Saddam's government scrapped the deal in late 2002, but LUKOIL has said it considers the deal still valid. Fedun and Alekperov confirmed that LUKOIL's representatives planned to travel to Baghdad in February.

Saudi Arabia Awards IOC Contracts for Rub' Al-Khali Basin Exploration

In a major upstream gas offering, Saudi Arabia's Ministry of Petroleum and Mineral Resources has awarded three contracts to international oil companies (IOCs) to explore and develop non-associated natural gas in a 121,000 sq km section of the country's Rub' Al-Khali basin. International companies from Europe, Asia, and the US bid on the three areas.

Each successful bidder will form a separate exploration and production company, in joint venture with Saudi Arabian Oil Co. (Saudi Aramco), which will hold a 20% share.

Contract Area A, which consists of a 30,000 sq km, was awarded Monday to the Russian oil company OAO Lukoil, which will be operator.

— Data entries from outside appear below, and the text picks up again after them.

-- pv_equiv track=rewrite | github.com/qianandfei/UniKDD | BertUtils.py | truncate_lists_drop_tail
-- ===== SOURCE A (Python) =====
-- import copy
--
-- def truncate_lists_drop_tail(ls:list,maxLen:int):
--     ls=copy.deepcopy(ls)#不要破坏原始的
--     ls.sort(key=lambda x:len(x))
--     assert maxLen>=0
--     sumLen=sum([len(i) for i in ls])
--     if sumLen<=maxLen:
--         return ls
--     ans=[]
--     now_len=0
--     for i in ls:
--         if now_len+len(i)<maxLen:
--             now_len+=len(i)
--             ans.append(i)
--         else:
--             ans.append(i[:maxLen-now_len])
--             break
--     return ans
-- ===== SOURCE B (Python) =====
-- import copy
-- from itertools import accumulate
-- from bisect import bisect_left
--
-- def truncate_lists_drop_tail(ls: list, maxLen: int):
--     ls = copy.deepcopy(ls)  # keep the caller's list intact
--     ls.sort(key=len)
--     assert maxLen >= 0
--     pre = list(accumulate(len(x) for x in ls))
--     if not pre or pre[-1] <= maxLen:
--         return ls
--     j = bisect_left(pre, maxLen)  # first index whose cumulative length reaches maxLen
--     before = pre[j - 1] if j else 0
--     return ls[:j] + [ls[j][:maxLen - before]]
-- ===== Notes on version B (the rewrite author's own statement) =====
-- stated objective: alternative
-- what changed: Replaces A's running-counter greedy scan with a prefix-sum table plus a bisect binary search for the cut index, then returns ls[:j] concatenated with the sliced crossing element.
import Mathlib
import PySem

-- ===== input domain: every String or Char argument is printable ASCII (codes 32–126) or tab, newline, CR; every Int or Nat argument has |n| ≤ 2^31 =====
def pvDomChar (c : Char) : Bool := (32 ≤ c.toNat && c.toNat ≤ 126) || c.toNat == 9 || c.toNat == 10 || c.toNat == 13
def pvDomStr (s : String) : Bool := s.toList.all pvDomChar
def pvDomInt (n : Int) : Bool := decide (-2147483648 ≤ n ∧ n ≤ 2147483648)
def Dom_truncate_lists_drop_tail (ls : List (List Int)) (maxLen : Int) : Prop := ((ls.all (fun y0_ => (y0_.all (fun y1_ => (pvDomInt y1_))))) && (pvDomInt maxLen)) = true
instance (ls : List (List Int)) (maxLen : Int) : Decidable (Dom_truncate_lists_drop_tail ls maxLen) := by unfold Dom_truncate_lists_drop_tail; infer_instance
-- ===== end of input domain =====

-- ===== PORT A =====
-- B changes A's running-counter greedy scan into prefix sums + first-index search; alternative decomposition, same cost.
-- aLoop: A's `for i in ls:` loop with early break; ans accumulated reversed.
def pvALoop (maxLen : Int) : List (List Int) → Int → List (List Int) → List (List Int)
  | [], _, ans => ans.reverse
  | i :: rest, now_len, ans =>
      if now_len + (i.length : Int) < maxLen then
        pvALoop maxLen rest (now_len + (i.length : Int)) (i :: ans)
      else
        ans.reverse ++ [PySem.List.slice i none (some (maxLen - now_len))]

def truncate_lists_drop_tail (ls : List (List Int)) (maxLen : Int) : List (List Int) :=
  let ls := PySem.List.sorted ls (fun x => (x.length : Int))
  let sumLen : Int := (ls.map (fun i => (i.length : Int))).sum
  if sumLen ≤ maxLen then ls
  else pvALoop maxLen ls 0 []

-- ===== PORT B =====
-- pvAccum: itertools.accumulate of the element lengths (running sums, no initial element).
def pvAccum (acc : Int) : List (List Int) → List Int
  | [] => []
  | x :: r => (acc + (x.length : Int)) :: pvAccum (acc + (x.length : Int)) r

def truncate_lists_drop_tail_alt (ls : List (List Int)) (maxLen : Int) : List (List Int) :=
  let ls := PySem.List.sorted ls (fun x => (x.length : Int))
  let pre := pvAccum 0 ls
  if pre.isEmpty || pre.getLastD 0 ≤ maxLen then ls
  else
    -- bisect_left(pre, maxLen) on the sorted prefix-sum list = first index with maxLen ≤ pre[j]
    let j := pre.findIdx (fun p => maxLen ≤ p)
    let before := if j = 0 then 0 else pre.getD (j - 1) 0
    ls.take j ++ [PySem.List.slice (ls.getD j []) none (some (maxLen - before))]

-- ===== PRECONDITION & SPEC =====
-- A asserts maxLen >= 0 and raises AssertionError otherwise; Pre_ excludes exactly that.
def Pre_truncate_lists_drop_tail (ls : List (List Int)) (maxLen : Int) : Prop := 0 ≤ maxLen
instance (ls : List (List Int)) (maxLen : Int) : Decidable (Pre_truncate_lists_drop_tail ls maxLen) := by unfold Pre_truncate_lists_drop_tail; infer_instance
def pvWitness_truncate_lists_drop_tail : List (List Int) × Int := ([[1, 2], [3]], 2)

def Spec_truncate_lists_drop_tail (ls : List (List Int)) (maxLen : Int) (out : List (List Int)) : Prop := out = truncate_lists_drop_tail_alt ls maxLen
instance (ls : List (List Int)) (maxLen : Int) (out : List (List Int)) : Decidable (Spec_truncate_lists_drop_tail ls maxLen out) := by unfold Spec_truncate_lists_drop_tail; infer_instance

-- ===== CLAIM (what is proved, stated in full; the proofs are below) =====
def Claim_equal_truncate_lists_drop_tail : Prop := ∀ (ls : List (List Int)) (maxLen : Int), Dom_truncate_lists_drop_tail ls maxLen → Pre_truncate_lists_drop_tail ls maxLen → Spec_truncate_lists_drop_tail ls maxLen (truncate_lists_drop_tail ls maxLen)

-- ===== LEMMAS AND PROOFS =====

lemma pvAccum_eq_nil (now : Int) (s : List (List Int)) : pvAccum now s = [] ↔ s = [] := by
  cases s <;> simp [pvAccum]

lemma pvAccum_getLast? (s : List (List Int)) : ∀ now : Int, s ≠ [] →
    (pvAccum now s).getLast? = some (now + (s.map (fun i => (i.length : Int))).sum) := by
  induction s with
  | nil => intro now h; exact absurd rfl h
  | cons x r ih =>
      intro now _
      by_cases hr : r = []
      · subst hr; simp [pvAccum]
      · have h := ih (now + (x.length : Int)) hr
        cases hpa : pvAccum (now + (x.length : Int)) r with
        | nil => exact absurd ((pvAccum_eq_nil _ _).mp hpa) hr
        | cons a t =>
            rw [hpa] at h
            simp only [pvAccum, hpa, List.getLast?_cons_cons, h, Option.some.injEq,
              List.map_cons, List.sum_cons]
            ring

lemma pvLoop_eq (maxLen : Int) (s : List (List Int)) : ∀ (now : Int) (ans : List (List Int)),
    now ≤ maxLen → maxLen < now + (s.map (fun i => (i.length : Int))).sum →
    pvALoop maxLen s now ans =
      ans.reverse ++
        (let pre := pvAccum now s
         let j := pre.findIdx (fun p => maxLen ≤ p)
         let before := if j = 0 then now else pre.getD (j - 1) 0
         s.take j ++ [PySem.List.slice (s.getD j []) none (some (maxLen - before))]) := by
  induction s with
  | nil =>
      intro now ans h1 h2
      simp at h2; omega
  | cons i rest ih =>
      intro now ans h1 h2
      by_cases hc : now + (i.length : Int) < maxLen
      · -- full element taken, recurse
        have h2' : maxLen < (now + (i.length : Int)) + (rest.map (fun i => (i.length : Int))).sum := by
          simp [List.sum_cons] at h2; omega
        have := ih (now + (i.length : Int)) (i :: ans) (le_of_lt hc) h2'
        rw [pvALoop, if_pos hc, this]
        have hpred : (decide (maxLen ≤ now + (i.length : Int))) = false := by
          simp; omega
        simp only [pvAccum, List.findIdx_cons, hpred, cond_false]
        set j' := (pvAccum (now + (i.length : Int)) rest).findIdx (fun p => decide (maxLen ≤ p)) with hj'
        simp only [List.take_succ_cons, List.getD_cons_succ]
        have hbefore : (if j' + 1 = 0 then now
            else ((now + (i.length : Int)) :: pvAccum (now + (i.length : Int)) rest).getD (j' + 1 - 1) 0)
            = (if j' = 0 then now + (i.length : Int) else (pvAccum (now + (i.length : Int)) rest).getD (j' - 1) 0) := by
          cases hj0 : j' with
          | zero => simp
          | succ k => simp
        rw [hbefore]
        simp
      · -- break here
        push_neg at hc
        rw [pvALoop, if_neg (by omega)]
        have hpred : (decide (maxLen ≤ now + (i.length : Int))) = true := by simp; omega
        simp only [pvAccum, List.findIdx_cons, hpred, cond_true]
        simp

-- ===== VERDICT (by name: the statement is the Claim_ definition above) =====
theorem truncate_lists_drop_tail_spec : Claim_equal_truncate_lists_drop_tail := by
  intro ls maxLen _ hpre
  have hpre' : (0 : Int) ≤ maxLen := hpre
  unfold Spec_truncate_lists_drop_tail truncate_lists_drop_tail truncate_lists_drop_tail_alt
  set s := PySem.List.sorted ls (fun x => (x.length : Int)) with hs
  set sumLen : Int := (s.map (fun i => (i.length : Int))).sum with hsum
  have hlast : s ≠ [] → (pvAccum 0 s).getLast?.getD 0 = sumLen := fun h => by
    rw [pvAccum_getLast? s 0 h]; simpa using hsum.symm
  by_cases hle : sumLen ≤ maxLen
  · -- both return the sorted list
    rw [if_pos hle]
    by_cases hne : s = []
    · have hempty : (pvAccum 0 s).isEmpty = true := by simp [hne, pvAccum]
      simp [hempty]
    · have hg : ((pvAccum 0 s).isEmpty || decide ((pvAccum 0 s).getLastD 0 ≤ maxLen)) = true := by
        simp [List.getLastD_eq_getLast?, hlast hne, hle]
      simp only [hg]
      simp
  · push_neg at hle
    rw [if_neg (not_le.mpr hle)]
    have hne : s ≠ [] := fun h => by
      rw [h] at hsum; simp at hsum; omega
    have hguard : ((pvAccum 0 s).isEmpty || decide ((pvAccum 0 s).getLastD 0 ≤ maxLen)) = false := by
      simp [List.isEmpty_iff, pvAccum_eq_nil, hne, List.getLastD_eq_getLast?, hlast hne]
      omega
    simp only [hguard, Bool.false_eq_true, if_false]
    have := pvLoop_eq maxLen s 0 [] hpre' (by omega)
    simpa using this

Contract Area B, a 39,000 sq km section, was awarded to Sinopec International Petroleum Exploration & Production Corp. a unit of China Petrochemical Corp. Sinopec will be operator.

The 52,000 sq km Contract Area C, the last of the three areas bid, was awarded to a joint venture of Italian company ENI SPA and Spanish company Repsol-YPF SA. Operator ENI will hold a 50% stake and Repsol-YPF 30.

The three sections, located in a southeastern desert area known as the Empty Quarter, have been practically unexplored to date. If gas is found in sufficient commercial quantities, it will be used in the Saudi Arabian domestic market as feedstock for petrochemical plants, power generation, and water desalination, Saudi Aramco said.

The upstream contract packages were developed for bidding after a $25 billion natural gas development plan involving three core venture projects—initiated 4 years ago with IOCs led by ExxonMobil Corp. and Royal Dutch Shell—fell through last year from the sheer complexity of deals that included upstream, midstream, and downstream aspects (OGJ Online, June 10, 2003). Afterwards, it was decided that the projects be simplified and rebid separately, with Saudi Aramco taking a larger role in the negotiations.

A month later, Shell's $4 billion deal, which originally contained exploration in huge Shaybah field in the Rub' Al-Khali basin, development of Kidan gas field, pipelines from Shaybah to natural gas treatment plants east of Riyadh, and construction of a petrochemical plant in Jubail, was revisited last summer (OGJ Online, July 16, 2003) and reconfigured.

Operator Shell (40% interest) and partner Total SA (30 %) signed an agreement in November to form a JV with Saudi Aramco (30%) to explore a 200,000 sq km area in Rub' Al-Khali. That company, the South Rub'al-Khali Co., based in Al-Khobar, plans to begin seismic acquisition activities and other exploration operations this year.

Commenting on the latest IOC contracts, Saudi Aramco Pres. and CEO Abdallah S. Jum'ah said: "Saudi Aramco is very pleased to have another opportunity to partner with international oil companies. We look forward to putting forth our best efforts to leverage the kingdom's natural resources. We recognize the importance of natural gas to the future of the country, and it's gratifying to. . .participate in this endeavor."